■ **Exercise instructions**
Below are lines of data, and only some are wanted. Please repeat exactly those from the line that has "hd) (by omega)" through the line that has "h4, if_neg h4]".

>>>>>

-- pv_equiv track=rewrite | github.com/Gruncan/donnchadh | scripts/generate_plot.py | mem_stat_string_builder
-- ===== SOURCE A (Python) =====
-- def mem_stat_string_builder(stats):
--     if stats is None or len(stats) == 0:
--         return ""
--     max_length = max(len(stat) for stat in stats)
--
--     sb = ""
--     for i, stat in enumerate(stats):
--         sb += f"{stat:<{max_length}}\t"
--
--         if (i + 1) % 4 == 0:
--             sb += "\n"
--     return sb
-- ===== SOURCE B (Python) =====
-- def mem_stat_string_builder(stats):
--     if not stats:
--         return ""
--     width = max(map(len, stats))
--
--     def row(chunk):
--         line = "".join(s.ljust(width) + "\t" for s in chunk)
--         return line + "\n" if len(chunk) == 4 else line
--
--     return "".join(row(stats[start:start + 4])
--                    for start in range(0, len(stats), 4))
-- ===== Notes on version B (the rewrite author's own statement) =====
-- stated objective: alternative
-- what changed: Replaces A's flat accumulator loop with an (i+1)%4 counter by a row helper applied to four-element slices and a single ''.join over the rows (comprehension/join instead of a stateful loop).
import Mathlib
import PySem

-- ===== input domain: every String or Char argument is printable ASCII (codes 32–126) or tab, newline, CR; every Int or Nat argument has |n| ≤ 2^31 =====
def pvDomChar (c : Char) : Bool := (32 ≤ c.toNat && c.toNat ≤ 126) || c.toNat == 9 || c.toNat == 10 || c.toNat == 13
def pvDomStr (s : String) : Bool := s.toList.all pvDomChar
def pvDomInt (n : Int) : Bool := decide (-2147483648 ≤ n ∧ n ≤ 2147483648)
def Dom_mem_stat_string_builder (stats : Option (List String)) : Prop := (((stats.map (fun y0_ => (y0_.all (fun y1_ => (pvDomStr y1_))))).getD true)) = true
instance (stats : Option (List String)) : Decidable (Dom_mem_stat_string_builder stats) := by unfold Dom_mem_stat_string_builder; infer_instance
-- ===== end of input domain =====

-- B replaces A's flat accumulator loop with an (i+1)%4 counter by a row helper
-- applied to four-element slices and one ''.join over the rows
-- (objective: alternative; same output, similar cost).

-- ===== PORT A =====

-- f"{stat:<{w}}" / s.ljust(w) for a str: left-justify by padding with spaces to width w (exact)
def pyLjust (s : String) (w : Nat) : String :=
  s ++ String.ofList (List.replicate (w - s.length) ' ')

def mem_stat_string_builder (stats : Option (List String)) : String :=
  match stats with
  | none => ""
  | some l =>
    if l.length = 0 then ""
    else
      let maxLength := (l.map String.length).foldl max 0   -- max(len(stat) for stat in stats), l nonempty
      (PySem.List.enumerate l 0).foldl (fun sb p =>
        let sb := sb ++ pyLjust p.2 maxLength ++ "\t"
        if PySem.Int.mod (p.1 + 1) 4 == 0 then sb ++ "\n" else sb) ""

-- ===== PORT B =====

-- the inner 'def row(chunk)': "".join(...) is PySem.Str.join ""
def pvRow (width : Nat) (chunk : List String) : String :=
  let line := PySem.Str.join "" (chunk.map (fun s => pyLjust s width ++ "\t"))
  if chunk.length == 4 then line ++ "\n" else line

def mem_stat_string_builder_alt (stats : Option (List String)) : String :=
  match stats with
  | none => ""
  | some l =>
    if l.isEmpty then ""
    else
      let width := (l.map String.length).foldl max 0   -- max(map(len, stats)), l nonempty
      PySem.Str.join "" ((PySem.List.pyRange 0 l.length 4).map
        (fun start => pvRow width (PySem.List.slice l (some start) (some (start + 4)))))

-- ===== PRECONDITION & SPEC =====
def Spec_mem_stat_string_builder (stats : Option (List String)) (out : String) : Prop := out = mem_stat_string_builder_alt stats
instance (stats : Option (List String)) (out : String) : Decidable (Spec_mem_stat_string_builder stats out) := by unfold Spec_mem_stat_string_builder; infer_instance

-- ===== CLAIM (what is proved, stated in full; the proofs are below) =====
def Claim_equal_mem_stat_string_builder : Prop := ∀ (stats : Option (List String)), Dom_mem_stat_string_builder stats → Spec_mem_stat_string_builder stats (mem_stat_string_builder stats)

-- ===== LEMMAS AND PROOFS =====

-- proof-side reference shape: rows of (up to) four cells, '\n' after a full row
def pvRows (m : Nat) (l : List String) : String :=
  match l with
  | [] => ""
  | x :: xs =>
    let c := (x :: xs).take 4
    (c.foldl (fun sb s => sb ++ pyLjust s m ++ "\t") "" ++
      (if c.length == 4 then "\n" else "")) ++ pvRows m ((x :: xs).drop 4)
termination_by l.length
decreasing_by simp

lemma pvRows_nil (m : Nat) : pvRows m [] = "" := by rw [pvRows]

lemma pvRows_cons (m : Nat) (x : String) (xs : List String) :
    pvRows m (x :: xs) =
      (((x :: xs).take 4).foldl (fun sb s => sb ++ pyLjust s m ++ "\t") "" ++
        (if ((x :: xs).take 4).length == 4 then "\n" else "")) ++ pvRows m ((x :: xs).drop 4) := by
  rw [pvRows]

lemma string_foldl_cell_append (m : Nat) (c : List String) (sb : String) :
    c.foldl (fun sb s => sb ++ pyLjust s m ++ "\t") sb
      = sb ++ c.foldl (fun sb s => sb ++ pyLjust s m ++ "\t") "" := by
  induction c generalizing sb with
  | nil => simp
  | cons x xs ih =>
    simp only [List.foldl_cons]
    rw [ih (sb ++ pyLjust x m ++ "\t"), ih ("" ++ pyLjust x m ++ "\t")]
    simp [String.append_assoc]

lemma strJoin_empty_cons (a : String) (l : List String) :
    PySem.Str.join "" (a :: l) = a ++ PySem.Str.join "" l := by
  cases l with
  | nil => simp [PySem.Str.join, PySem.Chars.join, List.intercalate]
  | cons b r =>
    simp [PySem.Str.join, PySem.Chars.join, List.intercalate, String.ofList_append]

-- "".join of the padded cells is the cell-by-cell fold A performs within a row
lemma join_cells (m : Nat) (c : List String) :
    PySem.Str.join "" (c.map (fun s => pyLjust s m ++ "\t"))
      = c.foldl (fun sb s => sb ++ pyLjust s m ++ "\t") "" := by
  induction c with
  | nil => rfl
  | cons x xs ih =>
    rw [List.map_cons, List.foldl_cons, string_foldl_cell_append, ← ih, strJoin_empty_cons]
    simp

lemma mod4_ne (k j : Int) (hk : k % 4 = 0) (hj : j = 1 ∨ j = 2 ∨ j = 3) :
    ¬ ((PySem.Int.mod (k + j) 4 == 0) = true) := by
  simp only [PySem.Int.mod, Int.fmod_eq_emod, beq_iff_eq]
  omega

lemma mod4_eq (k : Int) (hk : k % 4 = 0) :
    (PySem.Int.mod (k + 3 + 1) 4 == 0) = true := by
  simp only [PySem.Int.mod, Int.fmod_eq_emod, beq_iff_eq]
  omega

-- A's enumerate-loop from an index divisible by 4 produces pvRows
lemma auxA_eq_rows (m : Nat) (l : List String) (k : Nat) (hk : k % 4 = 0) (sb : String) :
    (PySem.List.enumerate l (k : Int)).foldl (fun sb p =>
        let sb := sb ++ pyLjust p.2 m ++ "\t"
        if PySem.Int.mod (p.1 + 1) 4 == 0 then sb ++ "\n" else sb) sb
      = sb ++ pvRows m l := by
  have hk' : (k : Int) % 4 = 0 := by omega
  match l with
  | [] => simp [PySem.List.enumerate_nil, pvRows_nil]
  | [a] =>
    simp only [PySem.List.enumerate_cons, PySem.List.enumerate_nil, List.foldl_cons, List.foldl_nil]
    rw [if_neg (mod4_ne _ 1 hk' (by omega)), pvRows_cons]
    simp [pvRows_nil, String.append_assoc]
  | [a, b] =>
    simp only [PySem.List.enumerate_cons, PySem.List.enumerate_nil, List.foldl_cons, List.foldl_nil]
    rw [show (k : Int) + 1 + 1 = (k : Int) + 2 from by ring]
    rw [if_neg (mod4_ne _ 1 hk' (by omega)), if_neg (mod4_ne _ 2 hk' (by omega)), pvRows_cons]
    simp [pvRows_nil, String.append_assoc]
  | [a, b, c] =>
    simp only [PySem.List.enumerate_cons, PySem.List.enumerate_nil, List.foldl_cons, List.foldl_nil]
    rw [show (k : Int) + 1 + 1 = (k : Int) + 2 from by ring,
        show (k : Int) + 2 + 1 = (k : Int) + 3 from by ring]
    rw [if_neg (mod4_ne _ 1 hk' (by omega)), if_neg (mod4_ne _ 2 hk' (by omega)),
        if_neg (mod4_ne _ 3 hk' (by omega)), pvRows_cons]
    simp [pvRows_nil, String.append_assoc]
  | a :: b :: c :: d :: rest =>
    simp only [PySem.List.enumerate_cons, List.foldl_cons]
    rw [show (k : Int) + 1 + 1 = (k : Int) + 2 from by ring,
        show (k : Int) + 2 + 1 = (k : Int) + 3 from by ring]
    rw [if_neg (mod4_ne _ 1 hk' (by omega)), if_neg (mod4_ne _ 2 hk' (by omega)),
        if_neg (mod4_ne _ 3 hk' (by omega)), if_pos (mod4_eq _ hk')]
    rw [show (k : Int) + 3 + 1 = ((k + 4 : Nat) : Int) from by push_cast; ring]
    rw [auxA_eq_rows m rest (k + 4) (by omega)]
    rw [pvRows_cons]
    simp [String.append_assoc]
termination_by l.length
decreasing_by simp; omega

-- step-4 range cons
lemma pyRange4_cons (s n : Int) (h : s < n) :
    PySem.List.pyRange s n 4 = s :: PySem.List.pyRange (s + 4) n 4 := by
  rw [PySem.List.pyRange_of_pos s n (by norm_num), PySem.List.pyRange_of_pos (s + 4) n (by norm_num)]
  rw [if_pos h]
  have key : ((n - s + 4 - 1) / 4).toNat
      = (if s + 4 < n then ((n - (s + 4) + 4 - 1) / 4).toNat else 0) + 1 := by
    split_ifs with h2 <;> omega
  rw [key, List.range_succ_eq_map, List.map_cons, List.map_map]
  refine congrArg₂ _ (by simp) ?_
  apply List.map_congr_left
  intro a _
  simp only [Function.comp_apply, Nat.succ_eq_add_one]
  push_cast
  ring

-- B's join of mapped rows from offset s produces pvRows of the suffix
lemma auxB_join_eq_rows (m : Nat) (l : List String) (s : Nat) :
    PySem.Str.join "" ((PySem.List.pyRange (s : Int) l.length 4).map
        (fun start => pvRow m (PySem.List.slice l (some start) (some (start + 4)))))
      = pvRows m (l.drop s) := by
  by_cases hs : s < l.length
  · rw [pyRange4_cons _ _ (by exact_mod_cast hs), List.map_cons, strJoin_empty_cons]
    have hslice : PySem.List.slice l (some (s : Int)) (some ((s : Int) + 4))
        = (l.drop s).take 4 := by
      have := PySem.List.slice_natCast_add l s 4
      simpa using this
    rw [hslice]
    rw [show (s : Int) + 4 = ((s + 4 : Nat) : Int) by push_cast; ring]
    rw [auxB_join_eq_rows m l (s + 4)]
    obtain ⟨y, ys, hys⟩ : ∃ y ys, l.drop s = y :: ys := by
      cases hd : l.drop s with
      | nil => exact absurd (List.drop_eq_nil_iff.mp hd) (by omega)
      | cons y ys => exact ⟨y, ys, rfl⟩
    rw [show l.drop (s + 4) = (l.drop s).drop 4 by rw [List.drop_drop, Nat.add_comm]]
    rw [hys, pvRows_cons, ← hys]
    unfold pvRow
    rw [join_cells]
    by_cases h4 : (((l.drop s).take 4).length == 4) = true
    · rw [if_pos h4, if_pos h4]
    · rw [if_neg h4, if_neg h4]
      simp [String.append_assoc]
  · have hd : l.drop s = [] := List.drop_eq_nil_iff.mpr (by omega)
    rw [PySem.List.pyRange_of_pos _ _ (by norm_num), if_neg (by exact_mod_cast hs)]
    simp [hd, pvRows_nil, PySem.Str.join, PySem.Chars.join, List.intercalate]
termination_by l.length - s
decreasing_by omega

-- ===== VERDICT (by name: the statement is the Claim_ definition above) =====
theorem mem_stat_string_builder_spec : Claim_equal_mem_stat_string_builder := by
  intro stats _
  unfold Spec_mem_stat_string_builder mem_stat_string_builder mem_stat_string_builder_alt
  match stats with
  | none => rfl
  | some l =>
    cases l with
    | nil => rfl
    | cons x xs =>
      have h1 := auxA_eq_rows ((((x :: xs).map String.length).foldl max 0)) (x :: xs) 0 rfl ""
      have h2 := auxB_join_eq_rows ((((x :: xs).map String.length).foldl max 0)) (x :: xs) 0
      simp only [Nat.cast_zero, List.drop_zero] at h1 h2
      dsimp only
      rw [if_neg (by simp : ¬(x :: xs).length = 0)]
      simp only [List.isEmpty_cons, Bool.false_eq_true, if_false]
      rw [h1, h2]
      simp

<<<<<

■ **Reply**
      | nil => exact absurd (List.drop_eq_nil_iff.mp hd) (by omega)
      | cons y ys => exact ⟨y, ys, rfl⟩
    rw [show l.drop (s + 4) = (l.drop s).drop 4 by rw [List.drop_drop, Nat.add_comm]]
    rw [hys, pvRows_cons, ← hys]
    unfold pvRow
    rw [join_cells]
    by_cases h4 : (((l.drop s).take 4).length == 4) = true
    · rw [if_pos h4, if_pos h4]
    · rw [if_neg h4, if_neg h4]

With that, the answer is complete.